Real life is messy and I am not sure phrases such as work/life balance are helpful. The well-worn phrase implies that we can make 'simple' choices (usually resulting in a personal sacrifice) to achieve an equal weight distribution between work and home. This is nonsense and only serves to maintain a very particular status quo. With an increasing number of women entering the workforce and the painstakingly slow change of distribution of 'home-based' roles, it is no wonder so many find themselves in your position.
At first read, your situation may imply difficulty in juggling kids and your work, when in reality this is about the many roles you hold as mother, daughter, wife, employee and colleague. Not only do each of these come with competing expectations, but they also ignore your responsibility to yourself. There are also 'hidden' expectations from your children’s school, your husband’s employer and your extended family. While the expectations we create with each other are sometimes quite clear, they can become vague over time. This can happen in the workplace when initial contracts are interpreted differently by different managers or colleagues. However, we seldom have concrete contracts at home or with friends, yet these relationships can come with a slew of expectations. Conversations that make some of these expectations explicit are important if we want to achieve work-life harmony.

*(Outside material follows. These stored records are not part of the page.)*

-- pv_equiv track=rewrite | github.com/pypi-data/pypi-mirror-330 | packages/rs1101/rs1101-0.3.8-py3-none-any.whl/rs1101/random_string.py | rs2int
-- ===== SOURCE A (Python) =====
-- candidate = ""
--
-- def rs2int(rs, candidate=candidate):
--     l = len(candidate)
--     ret = 0
--     weight = 1
--     for x in rs[::-1]:
--         ret += candidate.index(x) * weight
--         weight *= l
--     return ret
-- ===== SOURCE B (Python) =====
-- def rs2int(rs, candidate=""):
--     # Horner's method: single forward pass, no reversal, no weight variable.
--     l = len(candidate)
--     ret = 0
--     for x in rs:
--         ret = ret * l + candidate.index(x)
--     return ret
-- ===== Notes on version B (the rewrite author's own statement) =====
-- stated objective: simpler
-- what changed: Replaces the reversed-iteration with an explicit weight accumulator by Horner's method: one forward pass keeping a single accumulator ret = ret*len(candidate) + candidate.index(x).
import Mathlib
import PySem

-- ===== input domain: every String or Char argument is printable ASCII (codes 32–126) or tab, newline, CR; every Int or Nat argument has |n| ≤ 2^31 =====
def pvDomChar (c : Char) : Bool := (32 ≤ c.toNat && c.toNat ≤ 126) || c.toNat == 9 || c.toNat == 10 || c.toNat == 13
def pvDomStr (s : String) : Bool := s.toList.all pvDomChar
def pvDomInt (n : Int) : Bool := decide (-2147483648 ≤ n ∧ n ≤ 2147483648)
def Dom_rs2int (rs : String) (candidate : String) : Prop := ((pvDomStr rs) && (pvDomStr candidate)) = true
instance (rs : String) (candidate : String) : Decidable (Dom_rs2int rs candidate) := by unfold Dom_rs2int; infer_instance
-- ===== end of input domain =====

-- B replaces A's reversed pass with a separate weight accumulator by a single
-- forward Horner pass with one accumulator (objective: simpler).

-- ===== PORT A =====
-- candidate.index(x): Python raises ValueError when x ∉ candidate; index? returns
-- none there.  Such inputs are excluded by Pre_rs2int; the .getD 0 total completion
-- is never reached inside Pre_.
def pyIndex (candidate : String) (x : Char) : Int :=
  ((PySem.List.index? candidate.toList x).getD 0 : Nat)

-- literal port of A: l = len(candidate); ret = 0; weight = 1;
-- for x in rs[::-1]: ret += candidate.index(x) * weight; weight *= l
def rs2int (rs : String) (candidate : String) : Int :=
  let l : Int := PySem.Str.len candidate
  let rev : List Char := ((PySem.Chars.slice? rs.toList none none (-1)).getD [])
  (rev.foldl (fun (st : Int × Int) x => (st.1 + pyIndex candidate x * st.2, st.2 * l)) (0, 1)).1

-- ===== PORT B =====
-- literal port of B: l = len(candidate); ret = 0;
-- for x in rs: ret = ret * l + candidate.index(x)
def rs2int_alt (rs : String) (candidate : String) : Int :=
  let l : Int := PySem.Str.len candidate
  rs.toList.foldl (fun ret x => ret * l + pyIndex candidate x) 0

-- ===== PRECONDITION & SPEC =====
-- Pre_ excludes exactly the inputs where Python's candidate.index(x) raises
-- ValueError (a character of rs not occurring in candidate); both A and B raise there.
def Pre_rs2int (rs : String) (candidate : String) : Prop :=
  (rs.toList.all (fun c => candidate.toList.contains c)) = true
instance (rs : String) (candidate : String) : Decidable (Pre_rs2int rs candidate) := by
  unfold Pre_rs2int; infer_instance
def pvWitness_rs2int : String × String := ("cab", "abc")

def Spec_rs2int (rs : String) (candidate : String) (out : Int) : Prop := out = rs2int_alt rs candidate
instance (rs : String) (candidate : String) (out : Int) : Decidable (Spec_rs2int rs candidate out) := by
  unfold Spec_rs2int; infer_instance

-- ===== CLAIM (what is proved, stated in full; the proofs are below) =====
def Claim_equal_rs2int : Prop := ∀ (rs : String) (candidate : String), Dom_rs2int rs candidate → Pre_rs2int rs candidate → Spec_rs2int rs candidate (rs2int rs candidate)

-- ===== LEMMAS AND PROOFS =====

-- A's pair fold, characterised: first component is r + w · (Horner foldr of the digits).
theorem foldA_fst (l : Int) (f : Char → Int) (xs : List Char) :
    ∀ r w : Int,
      (xs.foldl (fun (st : Int × Int) x => (st.1 + f x * st.2, st.2 * l)) (r, w)).1
        = r + w * xs.foldr (fun x a => f x + l * a) 0 := by
  induction xs with
  | nil => intro r w; simp
  | cons x xs ih =>
    intro r w
    simp only [List.foldl_cons, List.foldr_cons, ih]
    ring

theorem rs2int_eq_alt (rs candidate : String) :
    rs2int rs candidate = rs2int_alt rs candidate := by
  unfold rs2int rs2int_alt
  rw [PySem.Chars.slice?_eq_listSlice?, PySem.List.slice?_none_none_neg_one]
  simp only [Option.getD_some]
  rw [foldA_fst]
  rw [List.foldr_reverse]
  simp only [zero_add, one_mul]
  congr 1
  funext a x
  ring

-- ===== VERDICT (by name: the statement is the Claim_ definition above) =====
theorem rs2int_spec : Claim_equal_rs2int := by
  intro rs candidate _ _
  exact rs2int_eq_alt rs candidate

So instead of trying to be the one-person-band street performer, I suggest it is time to consider the orchestra and the role of conductor. There will be times when you will need parts of your orchestra to dominate while other parts play a support role and vice versa. Sometimes, parenting takes the lead and work takes a back seat. Other times, a spouse takes the lead and children play a support role. There may also be times when you will need to convey clear messaging or be still. It is up to you to ensure each key person knows what you need from them. Equally, it is important for you to know the potential contribution of each 'musician' and each section of your 'orchestra'.
Child psychotherapist Donald Winnicott introduced the phrase 'good enough mother' to describe the crucial sweet spot of being a parent to your children. This is a useful construct in all relationships. If you find yourself over-extending, you may be disabling the other person from stretching into their area of growth. For people to develop, we must allow for a tolerable stress level.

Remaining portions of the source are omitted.